Yunuskhan Mausoleum is an architectural monument in the city of Khiva, Khorazm Region of the Republic of Uzbekistan. The mausoleum was built in 1559. Today, the mausoleum is located at 13, Pahlavon Mahmud street, Itchan Kala, next to the Pahlavon Mahmud complex.

By the decision of the Cabinet of Ministers of the Republic of Uzbekistan on October 4, 2019, the Yunuskhan mausoleum was included in the national list of real estate objects of tangible cultural heritage and received state protection. Currently, the Itchan Kala state museum-reserve is state property based on the right of operational management.

==History==
Yunuskhan Mausoleum was built in Khiva in the second half of the 14th century, in 1558-1559. It is located in the south of the Khojash Mahram Madrasah and in the back-north side of the famous Pahlavon Mahmud complex, and is a part of this complex.
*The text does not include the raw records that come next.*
-- pv_equiv track=rewrite | github.com/Rishabhsingh11/Ascend | src/enhanced_resume_parser.py | parse_projects_section
-- ===== SOURCE A (Python) =====
-- from typing import List, Dict, Optional
--
-- def parse_projects_section(lines: List[str]) -> List[str]:
--     projects = []
--     current_project = []
--
--     for line in lines:
--         line = line.strip()
--         if '|' in line and not line.startswith('•'):
--             if current_project:
--                 projects.append(' '.join(current_project))
--             current_project = [line]
--         else:
--             current_project.append(line)
--
--     if current_project:
--         projects.append(' '.join(current_project))
--
--     return projects
-- ===== SOURCE B (Python) =====
-- from typing import List
--
--
-- def parse_projects_section(lines: List[str]) -> List[str]:
--     # Two-pass: compute segment boundaries (header indices), then slice and join.
--     stripped = [l.strip() for l in lines]
--     cuts = [0] + [i for i, s in enumerate(stripped)
--                   if i > 0 and '|' in s and not s.startswith('•')] + [len(stripped)]
--     out = []
--     for a, b in zip(cuts, cuts[1:]):
--         seg = stripped[a:b]
--         if seg:
--             out.append(' '.join(seg))
--     return out
-- ===== Notes on version B (the rewrite author's own statement) =====
-- stated objective: alternative
-- what changed: B replaces A's single-pass accumulator with conditional flush by a staged pipeline: strip all lines, collect header indices in one scan, form cut positions [0]+headers+[len], then slice the stripped list between consecutive cuts and join each non-empty slice.
import Mathlib
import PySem

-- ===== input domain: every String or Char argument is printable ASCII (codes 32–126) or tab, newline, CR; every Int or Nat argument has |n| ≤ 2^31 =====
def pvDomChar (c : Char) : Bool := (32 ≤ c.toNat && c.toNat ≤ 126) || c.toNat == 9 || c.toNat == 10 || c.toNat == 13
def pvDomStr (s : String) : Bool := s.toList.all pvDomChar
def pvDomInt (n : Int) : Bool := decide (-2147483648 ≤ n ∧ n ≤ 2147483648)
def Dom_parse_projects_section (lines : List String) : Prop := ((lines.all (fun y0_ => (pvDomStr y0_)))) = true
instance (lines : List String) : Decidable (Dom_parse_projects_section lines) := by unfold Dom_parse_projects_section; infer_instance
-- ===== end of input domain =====

-- B computes the header cut positions first and then slices the stripped lines between
-- consecutive cuts, instead of A's one-pass accumulator with conditional flush;
-- objective: alternative decomposition, same cost.

-- "'|' in s and not s.startswith('•')" — the header test both Pythons contain textually
def pvHdr (s : String) : Bool := PySem.Str.isIn "|" s && !(PySem.Str.startswith s "•")

-- ===== PORT A =====
def pvStepA (st : List String × List String) (line0 : String) : List String × List String :=
  let line := PySem.Str.strip line0
  if pvHdr line then
    ((if st.2.isEmpty then st.1 else st.1 ++ [PySem.Str.join " " st.2]), [line])
  else
    (st.1, st.2 ++ [line])

def parse_projects_section (lines : List String) : List String :=
  let st := lines.foldl pvStepA ([], [])
  if st.2.isEmpty then st.1 else st.1 ++ [PySem.Str.join " " st.2]

-- ===== PORT B =====
def parse_projects_section_alt (lines : List String) : List String :=
  let stripped := lines.map PySem.Str.strip
  let cuts : List Int :=
    [0] ++ ((PySem.List.enumerate stripped 0).filter
              (fun p => decide (0 < p.1) && pvHdr p.2)).map (·.1)
        ++ [(stripped.length : Int)]
  (cuts.zip cuts.tail).foldl
    (fun out ab =>
      let seg := PySem.List.slice stripped (some ab.1) (some ab.2)
      if seg.isEmpty then out else out ++ [PySem.Str.join " " seg]) []

-- ===== PRECONDITION & SPEC =====
def Spec_parse_projects_section (lines : List String) (out : List String) : Prop := out = parse_projects_section_alt lines
instance (lines : List String) (out : List String) : Decidable (Spec_parse_projects_section lines out) := by unfold Spec_parse_projects_section; infer_instance

-- ===== CLAIM (what is proved, stated in full; the proofs are below) =====
def Claim_equal_parse_projects_section : Prop := ∀ (lines : List String), Dom_parse_projects_section lines → Spec_parse_projects_section lines (parse_projects_section lines)

-- ===== LEMMAS AND PROOFS =====

-- front-recursion segmentation: (segments starting at headers, prefix before the first header)
def pvG : List String → List (List String) × List String
  | [] => ([], [])
  | s :: xs =>
    let r := pvG xs
    if pvHdr s then ((s :: r.2) :: r.1, []) else (r.1, s :: r.2)

def pvFinA (st : List String × List String) : List String :=
  if st.2.isEmpty then st.1 else st.1 ++ [PySem.Str.join " " st.2]

-- A's fold appends the joined segments of the stripped lines after the pending segment
theorem pvLemA : ∀ (xs : List String) (p c : List String),
    pvFinA (xs.foldl pvStepA (p, c))
    = p ++ (if (c ++ (pvG (xs.map PySem.Str.strip)).2).isEmpty
             then (pvG (xs.map PySem.Str.strip)).1
             else (c ++ (pvG (xs.map PySem.Str.strip)).2) :: (pvG (xs.map PySem.Str.strip)).1).map (PySem.Str.join " ") := by
  intro xs
  induction xs with
  | nil =>
    intro p c
    simp only [List.foldl_nil, List.map_nil, pvG, pvFinA]
    by_cases h : c.isEmpty <;> simp [h]
  | cons x xs ih =>
    intro p c
    rw [List.foldl_cons]
    simp only [List.map_cons, pvG, pvStepA]
    by_cases h : pvHdr (PySem.Str.strip x)
    · by_cases hc : c.isEmpty
      · have hc' : c = [] := by simpa [List.isEmpty_iff] using hc
        simp [h, hc', ih]
      · have hc' : c ≠ [] := by simpa [List.isEmpty_iff] using hc
        simp [h, hc, ih]
    · simp [h, ih, List.append_assoc]

-- header indices of a list (0-based)
def pvIdx : List String → List Nat
  | [] => []
  | s :: xs => if pvHdr s then 0 :: (pvIdx xs).map (· + 1) else (pvIdx xs).map (· + 1)

-- chop xs at consecutive cut positions, joining non-empty slices
def pvChop (xs : List String) : List Nat → List String
  | a :: b :: rest =>
      (let seg := (xs.drop a).take (b - a)
       if seg.isEmpty then [] else [PySem.Str.join " " seg]) ++ pvChop xs (b :: rest)
  | _ => []

-- B's zip-fold over Int cuts is pvChop on the underlying Nat cuts
theorem pvFoldChop : ∀ (cs : List Nat) (xs : List String) (acc : List String),
    (((cs.map (Nat.cast : Nat → Int)).zip (cs.map (Nat.cast : Nat → Int)).tail).foldl
      (fun out ab =>
        let seg := PySem.List.slice xs (some ab.1) (some ab.2)
        if seg.isEmpty then out else out ++ [PySem.Str.join " " seg]) acc)
    = acc ++ pvChop xs cs := by
  intro cs
  induction cs with
  | nil => intro xs acc; simp [pvChop]
  | cons a cs ih =>
    cases cs with
    | nil => intro xs acc; simp [pvChop]
    | cons b rest =>
      intro xs acc
      have hslice : PySem.List.slice xs (some ((a : Int))) (some ((b : Int)))
          = (xs.drop a).take (b - a) := by
        rw [PySem.List.slice_toNat _ (by positivity) (by positivity)]
        simp
      simp only [List.map_cons, List.tail_cons, List.zip_cons_cons, List.foldl_cons]
      have hz : (List.zip (((b : Nat) : Int) :: List.map (Nat.cast : Nat → Int) rest) (List.map (Nat.cast : Nat → Int) rest) : List (Int × Int))
            = ((List.map (Nat.cast : Nat → Int) (b :: rest)).zip (List.map (Nat.cast : Nat → Int) (b :: rest)).tail) := by simp
      rw [hz, ih]
      simp only [pvChop, hslice]
      split_ifs with h <;> simp

-- shifting every cut by one skips the head element
theorem pvChopShift : ∀ (cs : List Nat) (x : String) (xs : List String),
    pvChop (x :: xs) (cs.map (· + 1)) = pvChop xs cs := by
  intro cs
  induction cs with
  | nil => intro x xs; simp [pvChop]
  | cons a cs ih =>
    cases cs with
    | nil => intro x xs; simp [pvChop]
    | cons b rest =>
      intro x xs
      have hm : (((b + 1) :: List.map (· + 1) rest) : List Nat) = List.map (· + 1) (b :: rest) := by simp
      simp only [List.map_cons, pvChop]
      rw [hm, ih]
      have h2 : b + 1 - (a + 1) = b - a := by omega
      rw [h2, List.drop_succ_cons]

-- the prefix before the first header is a take at the first cut of the tail cuts
theorem pvTakePref : ∀ (r : List String),
    r.take ((pvIdx r ++ [r.length]).headD 0) = (pvG r).2 := by
  intro r
  induction r with
  | nil => simp [pvIdx, pvG]
  | cons s u ih =>
    simp only [pvIdx, pvG]
    by_cases h : pvHdr s
    · simp [h]
    · simp only [h, Bool.false_eq_true, if_false]
      rcases hd : pvIdx u ++ [u.length] with _ | ⟨d, l'⟩
      · exact absurd hd (by simp)
      · have : (List.map (· + 1) (pvIdx u) ++ [u.length + 1]) = List.map (· + 1) (pvIdx u ++ [u.length]) := by simp
        rw [show (s :: u).length = u.length + 1 by simp, this, hd]
        simp only [List.map_cons, List.headD_cons, List.take_succ_cons]
        have := ih
        rw [hd] at this
        simp only [List.headD_cons] at this
        simp [this]

-- chopping from an initial cut 0 over shifted tail cuts yields head-segment :: header segments
theorem pvChopHead (x : String) (t : List String)
    (hbody : pvChop t (pvIdx t ++ [t.length]) = (pvG t).1.map (PySem.Str.join " ")) :
    pvChop (x :: t) (0 :: (pvIdx t ++ [t.length]).map (· + 1))
    = PySem.Str.join " " (x :: (pvG t).2) :: (pvG t).1.map (PySem.Str.join " ") := by
  rcases hd : pvIdx t ++ [t.length] with _ | ⟨d, l'⟩
  · exact absurd hd (by simp)
  · have hseg : ((x :: t).drop 0).take (d + 1 - 0) = x :: t.take d := by
      simp [List.take_succ_cons]
    have htake : t.take d = (pvG t).2 := by
      have := pvTakePref t; rw [hd] at this; simpa using this
    simp only [List.map_cons, pvChop, hseg, htake]
    rw [show ((d + 1) :: l'.map (· + 1)) = (d :: l').map (· + 1) by simp, pvChopShift, ← hd, hbody]
    simp

-- chopping at the header cuts (plus the final length cut) yields the header segments
theorem pvChopBody : ∀ (t : List String),
    pvChop t (pvIdx t ++ [t.length]) = (pvG t).1.map (PySem.Str.join " ") := by
  intro t
  induction t with
  | nil => simp [pvIdx, pvChop, pvG]
  | cons s r ih =>
    simp only [pvIdx, pvG]
    by_cases h : pvHdr s
    · simp only [h, if_true]
      rw [show (0 :: List.map (· + 1) (pvIdx r) ++ [(s :: r).length])
            = 0 :: (pvIdx r ++ [r.length]).map (· + 1) by simp]
      rw [pvChopHead s r ih]
      simp
    · simp only [h, Bool.false_eq_true, if_false]
      rw [show (List.map (· + 1) (pvIdx r) ++ [(s :: r).length]) = (pvIdx r ++ [r.length]).map (· + 1) by simp, pvChopShift, ih]

-- the filtered enumeration computes the shifted header indices
theorem pvEnumIdx : ∀ (t : List String) (k : Nat),
    ((PySem.List.enumerate t ((k + 1 : Nat) : Int)).filter (fun p => decide (0 < p.1) && pvHdr p.2)).map (·.1)
    = (pvIdx t).map (fun i => ((i + (k + 1) : Nat) : Int)) := by
  intro t
  induction t with
  | nil => intro k; simp [pvIdx]
  | cons s r ih =>
    intro k
    rw [PySem.List.enumerate_cons]
    have hpos : (decide ((0 : Int) < ((k + 1 : Nat) : Int))) = true := by simp
    have hnext : (((k + 1 : Nat) : Int) + 1) = ((k + 1 + 1 : Nat) : Int) := by push_cast; ring
    have ih' := ih (k + 1)
    simp only [pvIdx, List.filter_cons, hpos, Bool.true_and, hnext]
    by_cases h : pvHdr s
    · simp only [h, if_true, List.map_cons, ih', List.map_map]
      congr 1
      · simp
      apply List.map_congr_left
      intro i _
      simp [Function.comp]
      ring
    · simp only [h, Bool.false_eq_true, if_false, ih', List.map_map]
      apply List.map_congr_left
      intro i _
      simp [Function.comp]
      ring

-- ===== VERDICT (by name: the statement is the Claim_ definition above) =====
set_option maxHeartbeats 1000000 in
theorem parse_projects_section_spec : Claim_equal_parse_projects_section := by
  intro lines _
  unfold Spec_parse_projects_section parse_projects_section parse_projects_section_alt
  cases lines with
  | nil => rfl
  | cons l ls =>
    simp only [List.map_cons]
    rw [PySem.List.enumerate_cons]
    have hE := pvEnumIdx (ls.map PySem.Str.strip) 0
    simp only [Nat.zero_add, Nat.cast_one] at hE
    simp only [List.filter_cons, show (decide ((0:Int) < 0)) = false by decide,
      Bool.false_and, Bool.false_eq_true, if_false]
    simp only [zero_add, List.length_cons]
    rw [hE]
    have hcuts : ([(0:Int)] ++ (pvIdx (ls.map PySem.Str.strip)).map (fun i => ((i + 1 : Nat) : Int))
          ++ [(((ls.map PySem.Str.strip).length + 1 : Nat) : Int)])
        = (0 :: (pvIdx (ls.map PySem.Str.strip) ++ [(ls.map PySem.Str.strip).length]).map (· + 1)).map (Nat.cast : Nat → Int) := by
      simp [List.map_map, Function.comp]
    rw [hcuts, pvFoldChop, pvChopHead _ _ (pvChopBody _)]
    have hA := pvLemA (l :: ls) [] []
    simp only [List.nil_append] at hA
    rw [show (let st := List.foldl pvStepA ([], []) (l :: ls);
          if st.2.isEmpty = true then st.1 else st.1 ++ [PySem.Str.join " " st.2]) = pvFinA (List.foldl pvStepA ([], []) (l :: ls)) from rfl, hA]
    simp only [List.map_cons, pvG]
    by_cases h : pvHdr (PySem.Str.strip l)
    · simp [h]
    · simp [h]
Yunus Khan was buried in one of the rooms of this mausoleum. However, it is not known who was buried in the second grave in the mausoleum.

==Architecture==
The mausoleum is rectangular in shape, the total area is 7x13.5 m. It consists of a building with a high gable and two domes, a tomb and a shrine (4.5x4.5 m). The rooms are separated from each other by arches. Flat and wide arches are made on the inner walls. A cave with a hut is entered through the shrine. All rooms are covered with domes. The inner walls are under the dome, and the bricks of the archways are laid in waves. The mausoleum was built of simple baked bricks, without any decoration.